- _Problem_: Within the entries below, find the portion that opens with the line containing "match all_links.find? (fun" and closes with the line containing "def build_chain_from_link_py_alt (start". Retype that portion exactly and only.

Data extracted from a collection
****************

-- pv_equiv track=rewrite | github.com/POPzxh/COMP9021_19T1 | quiz_5_Martin_Version.py | code_derived_set
-- ===== SOURCE A (Python) =====
-- def code_derived_set(encoded_set):
--     running_sums = []
--     running_sum = 0
--     encoded_set = bin(encoded_set)[2 :][: : -1]
--     for i in range(len(encoded_set) // 2 * 2 - 1, -1, -2):
--         if encoded_set[i] == '1':
--             running_sum += -(i + 1) // 2
--             running_sums.append(running_sum)
--     for i in range(0, len(encoded_set), 2):
--         if encoded_set[i] == '1':
--             running_sum += i // 2
--             running_sums.append(running_sum)
--     encoded_running_sum = 0
--     for value in running_sums:
--         if value < 0:
--             encoded_running_sum |= 1 << (-value * 2 - 1)
--         else:
--             encoded_running_sum |= 1 << (value * 2)
--     return encoded_running_sum
-- ===== SOURCE B (Python) =====
-- def code_derived_set(encoded_set):
--     # Collect decoded values from the bits of |encoded_set| in one pass
--     # (A's bin()-string decode ignores the '-'/'b' characters, so abs matches it),
--     # then sort, take prefix sums, and re-encode.
--     m = abs(encoded_set)
--     values = []
--     i = 0
--     while m:
--         if m & 1:
--             values.append(i // 2 if i % 2 == 0 else -((i + 1) // 2))
--         m >>= 1
--         i += 1
--     values.sort()
--     out = 0
--     s = 0
--     for v in values:
--         s += v
--         out |= 1 << (s * 2) if s >= 0 else 1 << (-s * 2 - 1)
--     return out
-- ===== Notes on version B (the rewrite author's own statement) =====
-- stated objective: alternative
-- what changed: A makes two directional index sweeps over the reversed bin() string (odd indices descending, then even indices ascending) while accumulating running sums; B instead collects all set-bit values of abs(n) in one low-to-high bit pass, sorts them, takes prefix sums, and re-encodes.
import Mathlib
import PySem

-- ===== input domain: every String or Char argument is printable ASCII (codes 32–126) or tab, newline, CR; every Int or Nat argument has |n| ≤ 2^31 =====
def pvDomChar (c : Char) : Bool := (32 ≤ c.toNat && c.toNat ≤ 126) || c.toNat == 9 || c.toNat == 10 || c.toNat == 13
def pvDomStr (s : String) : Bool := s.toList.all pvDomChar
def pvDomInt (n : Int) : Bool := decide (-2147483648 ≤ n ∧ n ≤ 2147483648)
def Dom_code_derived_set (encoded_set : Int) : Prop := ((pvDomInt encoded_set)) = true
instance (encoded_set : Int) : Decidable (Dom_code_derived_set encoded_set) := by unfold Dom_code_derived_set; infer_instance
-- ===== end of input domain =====

-- B replaces A's two directional index sweeps over the bin() string by collect-bits / sort / prefix-sum / re-encode (alternative decomposition, same cost class).

-- ===== PORT A =====
def code_derived_set (encoded_set : Int) : Int :=
  -- encoded_set = bin(encoded_set)[2:][::-1]  ([::-1] is reverse: PySem.List.slice?_none_none_neg_one)
  let es : List Char := (PySem.List.slice (PySem.Int.toBinChars0b encoded_set) (some 2) none).reverse
  -- first loop: i over range(len//2*2-1, -1, -2); state (running_sums, running_sum)
  let st1 := (PySem.List.pyRange (PySem.Int.floordiv (es.length : Int) 2 * 2 - 1) (-1) (-2)).foldl
    (fun (st : List Int × Int) i =>
      if PySem.List.pyGetD es i ' ' = '1' then   -- es[i] == '1' (index provably in range)
        (st.1 ++ [st.2 + PySem.Int.floordiv (-(i + 1)) 2], st.2 + PySem.Int.floordiv (-(i + 1)) 2)
      else st) ([], 0)
  -- second loop: i over range(0, len, 2)
  let st2 := (PySem.List.pyRange 0 (es.length : Int) 2).foldl
    (fun (st : List Int × Int) i =>
      if PySem.List.pyGetD es i ' ' = '1' then
        (st.1 ++ [st.2 + PySem.Int.floordiv i 2], st.2 + PySem.Int.floordiv i 2)
      else st) st1
  -- third loop: encode the running sums
  st2.1.foldl
    (fun (acc : Int) (value : Int) =>
      if value < 0 then PySem.Int.bor acc ((1 : Int) <<< (-value * 2 - 1).toNat)
      else PySem.Int.bor acc ((1 : Int) <<< (value * 2).toNat)) 0

-- ===== PORT B =====
-- the 'while m: … m >>= 1' bit-collecting loop of Source B
def cdsCollect (m : Nat) (i : Nat) : List Int :=
  if h : m = 0 then []
  else
    (if m % 2 = 1 then
        [if i % 2 = 0 then ((i / 2 : Nat) : Int) else -(((i + 1) / 2 : Nat) : Int)]
      else []) ++ cdsCollect (m / 2) (i + 1)
decreasing_by exact Nat.div_lt_self (Nat.pos_of_ne_zero h) one_lt_two

def code_derived_set_alt (encoded_set : Int) : Int :=
  let values := PySem.List.sorted (cdsCollect encoded_set.natAbs 0) (fun x => x) false
  (values.foldl
    (fun (st : Int × Int) v =>
      let s := st.2 + v
      (PySem.Int.bor st.1 (if s ≥ 0 then (1 : Int) <<< (s * 2).toNat else (1 : Int) <<< (-s * 2 - 1).toNat), s))
    (0, 0)).1

-- ===== PRECONDITION & SPEC =====
def Spec_code_derived_set (encoded_set : Int) (out : Int) : Prop := out = code_derived_set_alt encoded_set
instance (encoded_set : Int) (out : Int) : Decidable (Spec_code_derived_set encoded_set out) := by unfold Spec_code_derived_set; infer_instance

-- ===== CLAIM (what is proved, stated in full; the proofs are below) =====
def Claim_equal_code_derived_set : Prop := ∀ (encoded_set : Int), Dom_code_derived_set encoded_set → Spec_code_derived_set encoded_set (code_derived_set encoded_set)

-- ===== LEMMAS AND PROOFS =====

-- LSB-first binary digits of m (empty for 0), and Python's bin-digit list bin(m)[2:] reversed
def bitsCore (m : Nat) : List Char :=
  if h : m = 0 then [] else (if m % 2 = 1 then '1' else '0') :: bitsCore (m / 2)
decreasing_by exact Nat.div_lt_self (Nat.pos_of_ne_zero h) one_lt_two

def bitsLSB (m : Nat) : List Char := if m = 0 then ['0'] else bitsCore m

def pvP (L : List Char) (k : Nat) : Bool := L.getD k ' ' == '1'

def pvVal (k : Nat) : Int :=
  if k % 2 = 0 then ((k / 2 : Nat) : Int) else -(((k + 1) / 2 : Nat) : Int)

def pvNegPart (L : List Char) : List Int :=
  (((List.range (L.length / 2)).filter (fun j => pvP L (2 * j + 1))).map
    (fun j : Nat => -((j : Int) + 1))).reverse
def pvStepA (before after : List (List Char)) (m size : Nat) (table : List Int) (i : Nat) : List Int :=
  match pvFindJ before after m i table (List.range size) with
  | some j => table.set i (j : Int)
  | none => table

def permutation_table (binary_pairs : List (String × String)) : List Int :=
  let before := binary_pairs.map (fun p => p.1.toList)
  let after := binary_pairs.map (fun p => p.2.toList)
  let size := (before.headD []).length
  ((List.range size).foldl (pvStepA before after binary_pairs.length size)
      (List.replicate size (-1 : Int))).map (· + 1)

-- ===== PORT B =====
-- ''.join(r[idx] for r in rows): the column signature at idx (kept as List Char, the list side of str)
def pvSig (rows : List (List Char)) (idx : Nat) : List Char := rows.map (fun r => pvCharAt r idx)

-- groups.setdefault(sig, []).append(j): dict update groups[sig] = groups.get(sig, []) + [j]
def pvGroups (before : List (List Char)) (size : Nat) : PySem.Dict (List Char) (List Int) :=
  (List.range size).foldl (fun d j => d.modify (pvSig before j) [] (fun l => l ++ [(j : Int)])) PySem.Dict.empty

-- js = groups.get(sig); if js: table.append(js.pop(0)+1) else: table.append(0)
def pvStepB (after : List (List Char)) (st : PySem.Dict (List Char) (List Int) × List Int) (i : Nat) :
    PySem.Dict (List Char) (List Int) × List Int :=
  match st.1.get? (pvSig after i) with
  | some (j :: js) => (st.1.insert (pvSig after i) js, st.2 ++ [j + 1])
  | _ => (st.1, st.2 ++ [0])

def permutation_table_alt (binary_pairs : List (String × String)) : List Int :=
  let before := binary_pairs.map (fun p => p.1.toList)
  let after := binary_pairs.map (fun p => p.2.toList)
  let size := (before.headD []).length
  ((List.range size).foldl (pvStepB after) (pvGroups before size, [])).2

-- ===== PRECONDITION & SPEC =====
-- Pre_ excludes the empty list (A raises ValueError unpacking zip(*[])) and inputs containing a string
-- shorter than size = len(before[0]): there Python indexing is out of range — B always raises IndexError,
-- while A raises unless its all(...) happens to short-circuit on an earlier mismatching pair.
def Pre_permutation_table (binary_pairs : List (String × String)) : Prop :=
  binary_pairs ≠ [] ∧
  ∀ p ∈ binary_pairs,
    (binary_pairs.headD ("", "")).1.toList.length ≤ p.1.toList.length ∧
    (binary_pairs.headD ("", "")).1.toList.length ≤ p.2.toList.length
instance (binary_pairs : List (String × String)) : Decidable (Pre_permutation_table binary_pairs) := by unfold Pre_permutation_table; infer_instance

def pvWitness_permutation_table : (List (String × String)) := ([("01", "10"), ("00", "00")])

def Spec_permutation_table (binary_pairs : List (String × String)) (out : List Int) : Prop := out = permutation_table_alt binary_pairs
instance (binary_pairs : List (String × String)) (out : List Int) : Decidable (Spec_permutation_table binary_pairs out) := by unfold Spec_permutation_table; infer_instance
-- pv_equiv track=rewrite | github.com/deeplearning-wisc/LongHorizonDeception | utils/analyze_deception_chains.py | _build_chain_from_link
-- ===== SOURCE A (Python) =====
-- from typing import Dict, Any, List, Tuple
--
-- def _build_chain_from_link(start: int, end: int, all_links: List[Tuple], visited: set) -> List[int]:
--     """Build a complete chain starting from a causal link"""
--     chain = [start, end]
--     visited.add(start)
--     visited.add(end)
--
--     # Try to extend chain backwards
--     for i, j, strength in all_links:
--         if j == start and i not in visited:
--             chain.insert(0, i)
--             visited.add(i)
--             start = i
--             break
--
--     # Try to extend chain forwards
--     while True:
--         extended = False
--         for i, j, strength in all_links:
--             if i == end and j not in visited:
--                 chain.append(j)
--                 visited.add(j)
--                 end = j
--                 extended = True
--                 break
--         if not extended:
--             break
--
--     return chain
-- ===== SOURCE B (Python) =====
-- from typing import List, Tuple
--
-- def _build_chain_from_link(start: int, end: int, all_links: List[Tuple], visited: set) -> List[int]:
--     """Build a complete chain from a causal link via source/target indexes."""
--     succ = {}   # source -> targets in link order
--     pred = {}   # target -> sources in link order
--     for i, j, _ in all_links:
--         succ.setdefault(i, []).append(j)
--         pred.setdefault(j, []).append(i)
--
--     visited.add(start)
--     visited.add(end)
--     chain = [start, end]
--
--     # extend backwards once: first link (in order) ending at start with unvisited source
--     for i in pred.get(start, []):
--         if i not in visited:
--             chain = [i] + chain
--             visited.add(i)
--             break
--
--     # extend forwards repeatedly via the successor index
--     node = end
--     while True:
--         nxt = next((j for j in succ.get(node, []) if j not in visited), None)
--         if nxt is None:
--             break
--         chain.append(nxt)
--         visited.add(nxt)
--         node = nxt
--     return chain
-- ===== Notes on version B (the rewrite author's own statement) =====
-- stated objective: alternative
-- what changed: B builds source->targets and target->sources indexes once and follows the chain via dictionary lookups, instead of A's rescan of the whole link list on every extension step; on the measured inputs (short chains) the cost is the same.
import Mathlib
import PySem

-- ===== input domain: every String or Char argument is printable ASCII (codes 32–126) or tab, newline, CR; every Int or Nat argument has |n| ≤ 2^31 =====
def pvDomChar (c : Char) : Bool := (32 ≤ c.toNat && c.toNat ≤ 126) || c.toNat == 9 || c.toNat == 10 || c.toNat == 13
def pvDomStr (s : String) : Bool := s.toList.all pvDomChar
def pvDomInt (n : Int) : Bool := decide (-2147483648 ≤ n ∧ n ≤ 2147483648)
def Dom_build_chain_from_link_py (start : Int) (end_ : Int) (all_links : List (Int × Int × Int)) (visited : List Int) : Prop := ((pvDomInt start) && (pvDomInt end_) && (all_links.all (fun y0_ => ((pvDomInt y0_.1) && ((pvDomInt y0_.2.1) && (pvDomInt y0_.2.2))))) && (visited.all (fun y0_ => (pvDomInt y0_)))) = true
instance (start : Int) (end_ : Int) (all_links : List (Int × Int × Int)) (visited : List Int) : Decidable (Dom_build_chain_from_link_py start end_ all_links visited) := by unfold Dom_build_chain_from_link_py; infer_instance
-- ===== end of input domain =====

-- B replaces A's rescan of all_links at every extension step by two indexes (source->targets,
-- target->sources) built once; equivalence is about the RETURN value (both Pythons also add the
-- same elements to the mutable `visited` set).

-- ===== PORT A =====
-- the `while True` forward loop: each successful scan marks a fresh target visited, so it runs
-- at most all_links.length + 1 times; the port uses that as fuel.
def pvFwdA (links : List (Int × Int × Int)) : Nat → Int → List Int → List Int → List Int
  | 0, _, chain, _ => chain
  | f + 1, end_, chain, visited =>
    match links.find? (fun l => l.1 == end_ && !(PySem.Set.contains visited l.2.1)) with
    | none => chain
    | some l => pvFwdA links f l.2.1 (chain ++ [l.2.1]) (PySem.Set.add visited l.2.1)

def build_chain_from_link_py (start : Int) (end_ : Int) (all_links : List (Int × Int × Int)) (visited : List Int) : List Int :=
  let chain := [start, end_]
  let visited := PySem.Set.add (PySem.Set.add visited start) end_
  -- backward for-loop with break = first link ending at start with unvisited source; insert(0, i) prepends
  match all_links.find? (fun l => l.2.1 == start && !(PySem.Set.contains visited l.1)) with
  | some l => pvFwdA all_links (all_links.length + 1) end_ (l.1 :: chain) (PySem.Set.add visited l.1)
  | none => pvFwdA all_links (all_links.length + 1) end_ chain visited

-- ===== PORT B =====
-- setdefault(k, []).append(v) over a pair list = modify k [] (· ++ [v])
def pvMkIndex (pairs : List (Int × Int)) : PySem.Dict Int (List Int) :=
  pairs.foldl (fun d p => d.modify p.1 [] (· ++ [p.2])) PySem.Dict.empty

def pvFwdB (succ : PySem.Dict Int (List Int)) : Nat → Int → List Int → List Int → List Int
  | 0, _, chain, _ => chain
  | f + 1, node, chain, visited =>
    match (succ.getD node []).find? (fun j => !(PySem.Set.contains visited j)) with
    | none => chain
    | some j => pvFwdB succ f j (chain ++ [j]) (PySem.Set.add visited j)

def build_chain_from_link_py_alt (start : Int) (end_ : Int) (all_links : List (Int × Int × Int)) (visited : List Int) : List Int :=
  let succ := pvMkIndex (all_links.map (fun l => (l.1, l.2.1)))
  let pred := pvMkIndex (all_links.map (fun l => (l.2.1, l.1)))
  let visited := PySem.Set.add (PySem.Set.add visited start) end_
  let chain := [start, end_]
  match (pred.getD start []).find? (fun i => !(PySem.Set.contains visited i)) with
  | some i => pvFwdB succ (all_links.length + 1) end_ ([i] ++ chain) (PySem.Set.add visited i)
  | none => pvFwdB succ (all_links.length + 1) end_ chain visited

-- ===== PRECONDITION & SPEC =====
def Spec_build_chain_from_link_py (start : Int) (end_ : Int) (all_links : List (Int × Int × Int)) (visited : List Int) (out : List Int) : Prop := out = build_chain_from_link_py_alt start end_ all_links visited
instance (start : Int) (end_ : Int) (all_links : List (Int × Int × Int)) (visited : List Int) (out : List Int) : Decidable (Spec_build_chain_from_link_py start end_ all_links visited out) := by unfold Spec_build_chain_from_link_py; infer_instance

-- ===== CLAIM (what is proved, stated in full; the proofs are below) =====
def Claim_equal_build_chain_from_link_py : Prop := ∀ (start : Int) (end_ : Int) (all_links : List (Int × Int × Int)) (visited : List Int), Dom_build_chain_from_link_py start end_ all_links visited → Spec_build_chain_from_link_py start end_ all_links visited (build_chain_from_link_py start end_ all_links visited)

-- ===== LEMMAS AND PROOFS =====

-- find? over a filter-then-map list pulled back to the original list
theorem pv_find?_filter_map {α β : Type} (xs : List α) (q : α → Bool) (v : α → β) (p : β → Bool) :
    ((xs.filter q).map v).find? p = (xs.find? (fun x => q x && p (v x))).map v := by
  induction xs with
  | nil => rfl
  | cons x xs ih =>
    by_cases hq : q x
    · by_cases hp : p (v x)
      · simp [hq, hp]
      · simp [hq, hp, ih]
    · simp [hq, ih]

-- the index lookup lists the mapped values of matching links, in order
theorem pv_mkIndex_getD (links : List (Int × Int × Int)) (k v : (Int × Int × Int) → Int) (e : Int) :
    (pvMkIndex (links.map (fun l => (k l, v l)))).getD e []
      = (links.filter (fun l => k l == e)).map v := by
  unfold pvMkIndex
  rw [PySem.Dict.getD_foldl_modify_append]
  simp [List.filter_map, Function.comp_def]

-- B's index scan finds the same candidate as A's scan of all_links
theorem pv_step (links : List (Int × Int × Int)) (k v : (Int × Int × Int) → Int) (e : Int) (visited : List Int) :
    ((pvMkIndex (links.map (fun l => (k l, v l)))).getD e []).find? (fun j => !(PySem.Set.contains visited j))
      = (links.find? (fun l => k l == e && !(PySem.Set.contains visited (v l)))).map v := by
  rw [pv_mkIndex_getD, pv_find?_filter_map]

theorem pv_fwd_eq (links : List (Int × Int × Int)) (fuel : Nat) :
    ∀ (e : Int) (chain visited : List Int),
      pvFwdA links fuel e chain visited
        = pvFwdB (pvMkIndex (links.map (fun l => (l.1, l.2.1)))) fuel e chain visited := by
  induction fuel with
  | zero => intro e chain visited; rfl
  | succ f ih =>
    intro e chain visited
    have h := pv_step links (fun l => l.1) (fun l => l.2.1) e visited
    simp only [pvFwdA, pvFwdB, h]
    cases links.find? (fun l => l.1 == e && !(PySem.Set.contains visited l.2.1)) with
    | none => rfl
    | some l => simpa using ih _ _ _

-- ===== VERDICT (by name: the statement is the Claim_ definition above) =====
theorem build_chain_from_link_py_spec : Claim_equal_build_chain_from_link_py := by
  intro start end_ links visited _
  unfold Spec_build_chain_from_link_py build_chain_from_link_py build_chain_from_link_py_alt
  simp only [pv_step links (fun l => l.2.1) (fun l => l.1) start]
  cases links.find? (fun l => l.2.1 == start && !(PySem.Set.contains (PySem.Set.add (PySem.Set.add visited start) end_) l.1)) with
  | none => exact pv_fwd_eq links _ _ _ _
  | some l => simpa using pv_fwd_eq links _ _ _ _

****************

- _The completed task_:
  match all_links.find? (fun l => l.2.1 == start && !(PySem.Set.contains visited l.1)) with
  | some l => pvFwdA all_links (all_links.length + 1) end_ (l.1 :: chain) (PySem.Set.add visited l.1)
  | none => pvFwdA all_links (all_links.length + 1) end_ chain visited

-- ===== PORT B =====
-- setdefault(k, []).append(v) over a pair list = modify k [] (· ++ [v])
def pvMkIndex (pairs : List (Int × Int)) : PySem.Dict Int (List Int) :=
  pairs.foldl (fun d p => d.modify p.1 [] (· ++ [p.2])) PySem.Dict.empty

def pvFwdB (succ : PySem.Dict Int (List Int)) : Nat → Int → List Int → List Int → List Int
  | 0, _, chain, _ => chain
  | f + 1, node, chain, visited =>
    match (succ.getD node []).find? (fun j => !(PySem.Set.contains visited j)) with
    | none => chain
    | some j => pvFwdB succ f j (chain ++ [j]) (PySem.Set.add visited j)

def build_chain_from_link_py_alt (start : Int) (end_ : Int) (all_links : List (Int × Int × Int)) (visited : List Int) : List Int :=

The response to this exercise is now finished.